Императрица несколько секунд размышляла, потом согласно кивнула.
— Звучит разумно. Пригласите на днях Ивана Федоровича во дворец. Я поговорю с ним.
— Стоит ли ждать? Дело не терпит отлагательства, а посему, уж не обессудьте, матушка, я распорядился вызвать Тауберга немедленно. — Император шагнул к висящей у дивана сонетке. — Он ждет в приемной.
— Что же мне ему сказать? — вопросительно взглянула на сына Мария Федоровна.
— Не вдаваясь в детали, сообщите суть дела и направьте к моему флигель-адъютанту полковнику Закревскому, для получения подробных инструкций.
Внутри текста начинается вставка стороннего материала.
-- pv_equiv track=rewrite | github.com/FessDemon/pim | python/lab_3_2.py | findLongestDecreasingSequences
-- ===== SOURCE A (Python) =====
-- def findLongestDecreasingSequences(numbers):
--     if not numbers:
--         return [], 0, []
--
--     longestSequences = []
--     maxLength = 0
--     currentSequence = []
--
--     for i in range(len(numbers)):
--         if i == 0 or numbers[i] < numbers[i - 1]:
--             currentSequence.append(numbers[i])
--         else:
--             if len(currentSequence) > maxLength:
--                 maxLength = len(currentSequence)
--                 longestSequences = [currentSequence]
--             elif len(currentSequence) == maxLength:
--                 longestSequences.append(currentSequence)
--             currentSequence = [numbers[i]]
--
--     # Проверка последней последовательности
--     if len(currentSequence) > maxLength:
--         longestSequences = [currentSequence]
--         maxLength = len(currentSequence)
--     elif len(currentSequence) == maxLength:
--         longestSequences.append(currentSequence)
--
--     return longestSequences, maxLength
-- ===== SOURCE B (Python) =====
-- def findLongestDecreasingSequences(numbers):
--     # Phase 1: segment into maximal strictly-decreasing consecutive runs.
--     runs = []
--     for x in numbers:
--         if runs and x < runs[-1][-1]:
--             runs[-1].append(x)
--         else:
--             runs.append([x])
--     # Phase 2: pick the runs of maximal length, in order of appearance.
--     maxLength = max((len(r) for r in runs), default=0)
--     return [r for r in runs if len(r) == maxLength], maxLength
-- ===== Notes on version B (the rewrite author's own statement) =====
-- stated objective: simpler
-- what changed: B separates the work into two phases: one pass segments the list into all maximal strictly-decreasing runs, then a max over run lengths and a filter select the longest runs, replacing A's single loop that interleaves run building with incremental max/list bookkeeping and a duplicated post-loop merge.
-- outside the precondition, e.g. on findLongestDecreasingSequences([]): A returns ([], 0, []), B returns ([], 0)
import Mathlib
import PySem

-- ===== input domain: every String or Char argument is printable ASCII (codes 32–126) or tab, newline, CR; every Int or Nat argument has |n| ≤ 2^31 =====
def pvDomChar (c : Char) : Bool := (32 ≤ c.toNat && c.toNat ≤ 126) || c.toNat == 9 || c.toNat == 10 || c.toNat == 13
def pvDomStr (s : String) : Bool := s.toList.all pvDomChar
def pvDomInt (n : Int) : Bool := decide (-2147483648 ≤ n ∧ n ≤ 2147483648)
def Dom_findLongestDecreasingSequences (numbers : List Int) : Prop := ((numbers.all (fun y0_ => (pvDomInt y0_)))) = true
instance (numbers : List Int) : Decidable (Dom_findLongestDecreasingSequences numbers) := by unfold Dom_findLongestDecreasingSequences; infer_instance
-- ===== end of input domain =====

-- B: two-phase re-implementation — segment into maximal strictly-decreasing runs, then select the
-- longest by a max + filter (objective: simpler); A's return value equals B's on every non-empty list.


-- ===== PORT A =====
-- one iteration of A's for-loop; state = (longestSequences, maxLength, currentSequence)
def pvStepA (numbers : List Int) (s : List (List Int) × Int × List Int) (i : Nat) :
    List (List Int) × Int × List Int :=
  if i = 0 ∨ numbers.getD i 0 < numbers.getD (i - 1) 0 then
    (s.1, s.2.1, s.2.2 ++ [numbers.getD i 0])
  else if (s.2.2.length : Int) > s.2.1 then ([s.2.2], (s.2.2.length : Int), [numbers.getD i 0])
  else if (s.2.2.length : Int) = s.2.1 then (s.1 ++ [s.2.2], s.2.1, [numbers.getD i 0])
  else (s.1, s.2.1, [numbers.getD i 0])

def findLongestDecreasingSequences (numbers : List Int) : List (List Int) × Int :=
  if numbers = [] then ([], 0)
    -- Python A returns the 3-tuple ([], 0, []) here, not a value of the declared pair type;
    -- this input is excluded by Pre_ below.
  else
    let s := (List.range numbers.length).foldl (pvStepA numbers) ([], 0, [])
    if (s.2.2.length : Int) > s.2.1 then ([s.2.2], (s.2.2.length : Int))
    else if (s.2.2.length : Int) = s.2.1 then (s.1 ++ [s.2.2], s.2.1)
    else (s.1, s.2.1)

-- ===== PORT B =====
-- one iteration of B's segmenting pass: extend the last run or start a new one
def pvStepB (runs : List (List Int)) (x : Int) : List (List Int) :=
  match runs.getLast? with
  | none => runs ++ [[x]]
  | some r => if x < r.getLastD 0 then runs.dropLast ++ [r ++ [x]] else runs ++ [[x]]

def findLongestDecreasingSequences_alt (numbers : List Int) : List (List Int) × Int :=
  let runs := numbers.foldl pvStepB []
  let maxLength := (runs.map (fun r => (r.length : Int))).foldl max 0
  (runs.filter (fun r => (r.length : Int) = maxLength), maxLength)

-- ===== PRECONDITION & SPEC =====
-- Pre_ excludes only the empty list: there Python A returns a 3-tuple ([], 0, []) instead of a
-- pair, a value outside the declared return type List (List Int) × Int.
def Pre_findLongestDecreasingSequences (numbers : List Int) : Prop := numbers ≠ []
instance (numbers : List Int) : Decidable (Pre_findLongestDecreasingSequences numbers) := by
  unfold Pre_findLongestDecreasingSequences; infer_instance

def pvWitness_findLongestDecreasingSequences : List Int := [3, 2, 1, 5, 4]

def Spec_findLongestDecreasingSequences (numbers : List Int) (out : List (List Int) × Int) : Prop := out = findLongestDecreasingSequences_alt numbers
instance (numbers : List Int) (out : List (List Int) × Int) : Decidable (Spec_findLongestDecreasingSequences numbers out) := by unfold Spec_findLongestDecreasingSequences; infer_instance

-- ===== CLAIM (what is proved, stated in full; the proofs are below) =====
def Claim_equal_findLongestDecreasingSequences : Prop := ∀ (numbers : List Int), Dom_findLongestDecreasingSequences numbers → Pre_findLongestDecreasingSequences numbers → Spec_findLongestDecreasingSequences numbers (findLongestDecreasingSequences numbers)

-- ===== LEMMAS AND PROOFS =====

-- A's run-closing update, as a standalone function on (longestSequences, maxLength)
def pvMerge (s : List (List Int) × Int) (r : List Int) : List (List Int) × Int :=
  if (r.length : Int) > s.2 then ([r], (r.length : Int))
  else if (r.length : Int) = s.2 then (s.1 ++ [r], s.2)
  else s

def pvMaxLen (rs : List (List Int)) : Int := (rs.map (fun r => (r.length : Int))).foldl max 0

lemma foldl_max_le {l : List Int} {a x : Int} (hx : x ∈ l) : x ≤ l.foldl max a := by
  induction l generalizing a with
  | nil => cases hx
  | cons b t ih =>
    rcases List.mem_cons.1 hx with h | h
    · subst h
      have : x ⊔ a ≤ t.foldl max (max a x) := by
        have : ∀ (c : Int) (t : List Int), c ≤ t.foldl max c := by
          intro c t
          induction t generalizing c with
          | nil => simp
          | cons d u ihd => exact le_trans (le_max_left c d) (ihd (max c d))
        exact le_trans (by simp [max_comm]) (this _ _)
      exact le_trans (le_max_left x a) this
    · exact ih h

-- foldl pvMerge over a run list computes exactly (runs of maximal length, max length)
lemma merge_fold (rs : List (List Int)) :
    rs.foldl pvMerge ([], 0) =
      (rs.filter (fun r => (r.length : Int) = pvMaxLen rs), pvMaxLen rs) := by
  induction rs using List.reverseRecOn with
  | nil => simp [pvMaxLen]
  | append_singleton rs' r ih =>
    have hM : pvMaxLen (rs' ++ [r]) = max (pvMaxLen rs') (r.length : Int) := by
      simp [pvMaxLen, List.foldl_append]
    have hbound : ∀ r' ∈ rs', (r'.length : Int) ≤ pvMaxLen rs' := by
      intro r' hr'
      exact foldl_max_le (List.mem_map_of_mem hr')
    rw [List.foldl_append, ih]
    simp only [List.foldl_cons, List.foldl_nil]
    rcases lt_trichotomy (pvMaxLen rs') ((r.length : Int)) with h1 | h1 | h1
    · -- the new run is strictly longest
      have hM' : pvMaxLen (rs' ++ [r]) = (r.length : Int) := by rw [hM]; omega
      have hnil : rs'.filter (fun r' => ((r'.length : Int) = pvMaxLen (rs' ++ [r]) : Prop)) = [] := by
        rw [List.filter_eq_nil_iff]
        intro r' hr'
        have := hbound r' hr'
        simp only [hM', decide_eq_true_eq]
        omega
      rw [show pvMerge (rs'.filter (fun r' => ((r'.length : Int) = pvMaxLen rs' : Prop)), pvMaxLen rs') r
            = ([r], (r.length : Int)) by simp [pvMerge, h1]]
      rw [List.filter_append, hnil, hM']
      simp
    · -- the new run ties the maximum
      have hM' : pvMaxLen (rs' ++ [r]) = pvMaxLen rs' := by rw [hM]; omega
      rw [show pvMerge (rs'.filter (fun r' => ((r'.length : Int) = pvMaxLen rs' : Prop)), pvMaxLen rs') r
            = (rs'.filter (fun r' => ((r'.length : Int) = pvMaxLen rs' : Prop)) ++ [r], pvMaxLen rs') by
          simp [pvMerge, h1]]
      rw [List.filter_append, hM']
      simp [h1]
    · -- the new run is shorter than the maximum
      have hM' : pvMaxLen (rs' ++ [r]) = pvMaxLen rs' := by rw [hM]; omega
      rw [show pvMerge (rs'.filter (fun r' => ((r'.length : Int) = pvMaxLen rs' : Prop)), pvMaxLen rs') r
            = (rs'.filter (fun r' => ((r'.length : Int) = pvMaxLen rs' : Prop)), pvMaxLen rs') by
          unfold pvMerge
          rw [if_neg (by simp; omega), if_neg (by simp; omega)]]
      rw [List.filter_append, hM']
      have : List.filter (fun r' => ((r'.length : Int) = pvMaxLen rs' : Prop)) [r] = [] := by
        simp
        omega
      rw [this, List.append_nil]

-- A's loop state after m iterations
def pvA (numbers : List Int) (m : Nat) : List (List Int) × Int × List Int :=
  (List.range m).foldl (pvStepA numbers) ([], 0, [])

-- B's run list on the length-m prefix
def pvB (numbers : List Int) (m : Nat) : List (List Int) :=
  (numbers.take m).foldl pvStepB []

lemma pvA_succ (numbers : List Int) (m : Nat) :
    pvA numbers (m + 1) = pvStepA numbers (pvA numbers m) m := by
  simp [pvA, List.range_succ, List.foldl_append]

lemma pvB_succ (numbers : List Int) (m : Nat) (hm : m < numbers.length) :
    pvB numbers (m + 1) = pvStepB (pvB numbers m) (numbers.getD m 0) := by
  have : numbers.take (m + 1) = numbers.take m ++ [numbers.getD m 0] := by
    rw [List.take_succ]
    congr 1
    simp [List.getElem?_eq_getElem hm, List.getD]
  simp [pvB, this, List.foldl_append]

-- The loop invariant: A's state is (merge-fold of all closed runs, the currently open run),
-- where B's segmentation of the prefix is exactly (closed runs ++ [open run]).
lemma invariant (numbers : List Int) :
    ∀ m, 1 ≤ m → m ≤ numbers.length →
      ∃ rs' cur, pvB numbers m = rs' ++ [cur] ∧
        pvA numbers m = ((rs'.foldl pvMerge ([], 0)).1, (rs'.foldl pvMerge ([], 0)).2, cur) ∧
        cur.getLastD 0 = numbers.getD (m - 1) 0 := by
  intro m
  induction m with
  | zero => omega
  | succ m ih =>
    intro _ hle
    by_cases hm : m = 0
    · subst hm
      refine ⟨[], [numbers.getD 0 0], ?_, ?_, by simp⟩
      · have h0 : 0 < numbers.length := by omega
        rw [pvB_succ numbers 0 h0]
        simp [pvB, pvStepB]
      · rw [pvA_succ]
        simp [pvA, pvStepA]
    · have hm1 : 1 ≤ m := by omega
      have hmlt : m < numbers.length := by omega
      obtain ⟨rs', cur, hB, hA, hlast⟩ := ih hm1 (by omega)
      rw [pvA_succ, pvB_succ numbers m hmlt, hB, hA]
      by_cases hc : numbers.getD m 0 < numbers.getD (m - 1) 0
      · -- the run continues
        refine ⟨rs', cur ++ [numbers.getD m 0], ?_, ?_, by simp⟩
        · simp only [pvStepB, List.getLast?_concat, hlast]
          rw [if_pos hc, List.dropLast_concat]
        · simp only [pvStepA]
          rw [if_pos (Or.inr hc)]
      · -- the run closes; A merges cur, B starts a fresh run
        refine ⟨rs' ++ [cur], [numbers.getD m 0], ?_, ?_, by simp⟩
        · simp only [pvStepB, List.getLast?_concat, hlast]
          rw [if_neg hc]
        · rw [List.foldl_append]
          simp only [List.foldl_cons, List.foldl_nil]
          simp only [pvStepA, hm, false_or, hc, if_false, pvMerge]
          split_ifs <;> simp_all

-- ===== VERDICT (by name: the statement is the Claim_ definition above) =====
theorem findLongestDecreasingSequences_spec : Claim_equal_findLongestDecreasingSequences := by
  intro numbers _ hpre
  unfold Spec_findLongestDecreasingSequences
  have hlen : 1 ≤ numbers.length := by
    cases numbers with
    | nil => exact absurd rfl hpre
    | cons a t => simp
  obtain ⟨rs', cur, hB, hA, _⟩ := invariant numbers numbers.length hlen le_rfl
  have hruns : numbers.foldl pvStepB [] = rs' ++ [cur] := by
    simpa [pvB, List.take_length] using hB
  have hAval : findLongestDecreasingSequences numbers =
      (rs' ++ [cur]).foldl pvMerge ([], 0) := by
    unfold findLongestDecreasingSequences
    rw [if_neg hpre]
    show (if _ then _ else _) = _
    rw [show (List.range numbers.length).foldl (pvStepA numbers) ([], 0, []) = pvA numbers numbers.length from rfl, hA]
    rw [List.foldl_append]
    simp only [List.foldl_cons, List.foldl_nil, pvMerge]
  have hBval : findLongestDecreasingSequences_alt numbers =
      ((rs' ++ [cur]).filter (fun r => ((r.length : Int) = pvMaxLen (rs' ++ [cur]) : Prop)),
        pvMaxLen (rs' ++ [cur])) := by
    unfold findLongestDecreasingSequences_alt
    rw [hruns]
    rfl
  rw [hAval, merge_fold, hBval]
Император нетерпеливо дернул за сонетку. Дверь мгновенно отворилась, пропуская важную фигуру камер-лакея, немедленно склонившуюся в низком поклоне.
— Пригласите подполковника Тауберга, — кивнул он и повернулся к Марии Федоровне. — Я удаляюсь, матушка, дабы не нарушить частного характера вашей беседы.
Когда одна из дверей кабинета закрылась за его величеством, другая отворилась, пропуская статного человека в мундире Вологодского Конного полка, мало не двух метров ростом, со светлыми пепельными волосами и невозмутимым взглядом сумрачных голубых глаз.
Так обозначилась судьба Ивана Федоровича Тауберга на ближайшие несколько месяцев.
10
Отойдя от костра, Голицын сразу почувствовал свежесть ночи. Несуетно и едва слышно шуршала, просачиваясь сквозь прибрежную гальку, речная волна; лунный свет, освещая тропинку, что наискось поднималась по холму, громко именуемому Соколовой горой, навевал умиротворенное и неспешное течение мыслей. И, черт побери, на душе вдруг стало так покойно и благостно, будто и не было никогда в его жизни прошлой суеты и интриг света, казавшихся сейчас такими никчемными и пустыми.
А может, и не было никакого князя Голицына с его спесью, вечными долгами, кутежами и девками, от коих наутро воротило с души, когда стыд, хоть и нечастыми всполохами, но все же обжигающий душу, благополучно заливался водкой? Не было петиметра и циника Антоана, своими выходками будоражившего мнение общества и служившего притчей во языцех во многих великосветских гостиных обеих столиц? А был некий чиновник четырнадцатого класса Мечислав Феллицианович со сладкой фамилией Марципанов, судя по которой, являлся он либо выходцем из малоросских кондитеров, либо из мещан, либо вообще вырос из племени бурсаков и семинаристов. И жизнь, что была до появления господина Марципанова — обыкновенный сон, ушедший в небытие, когда господин этот зримо и осязаемо обозначился на этом свете. И чувствовал он здесь себя вполне сносно.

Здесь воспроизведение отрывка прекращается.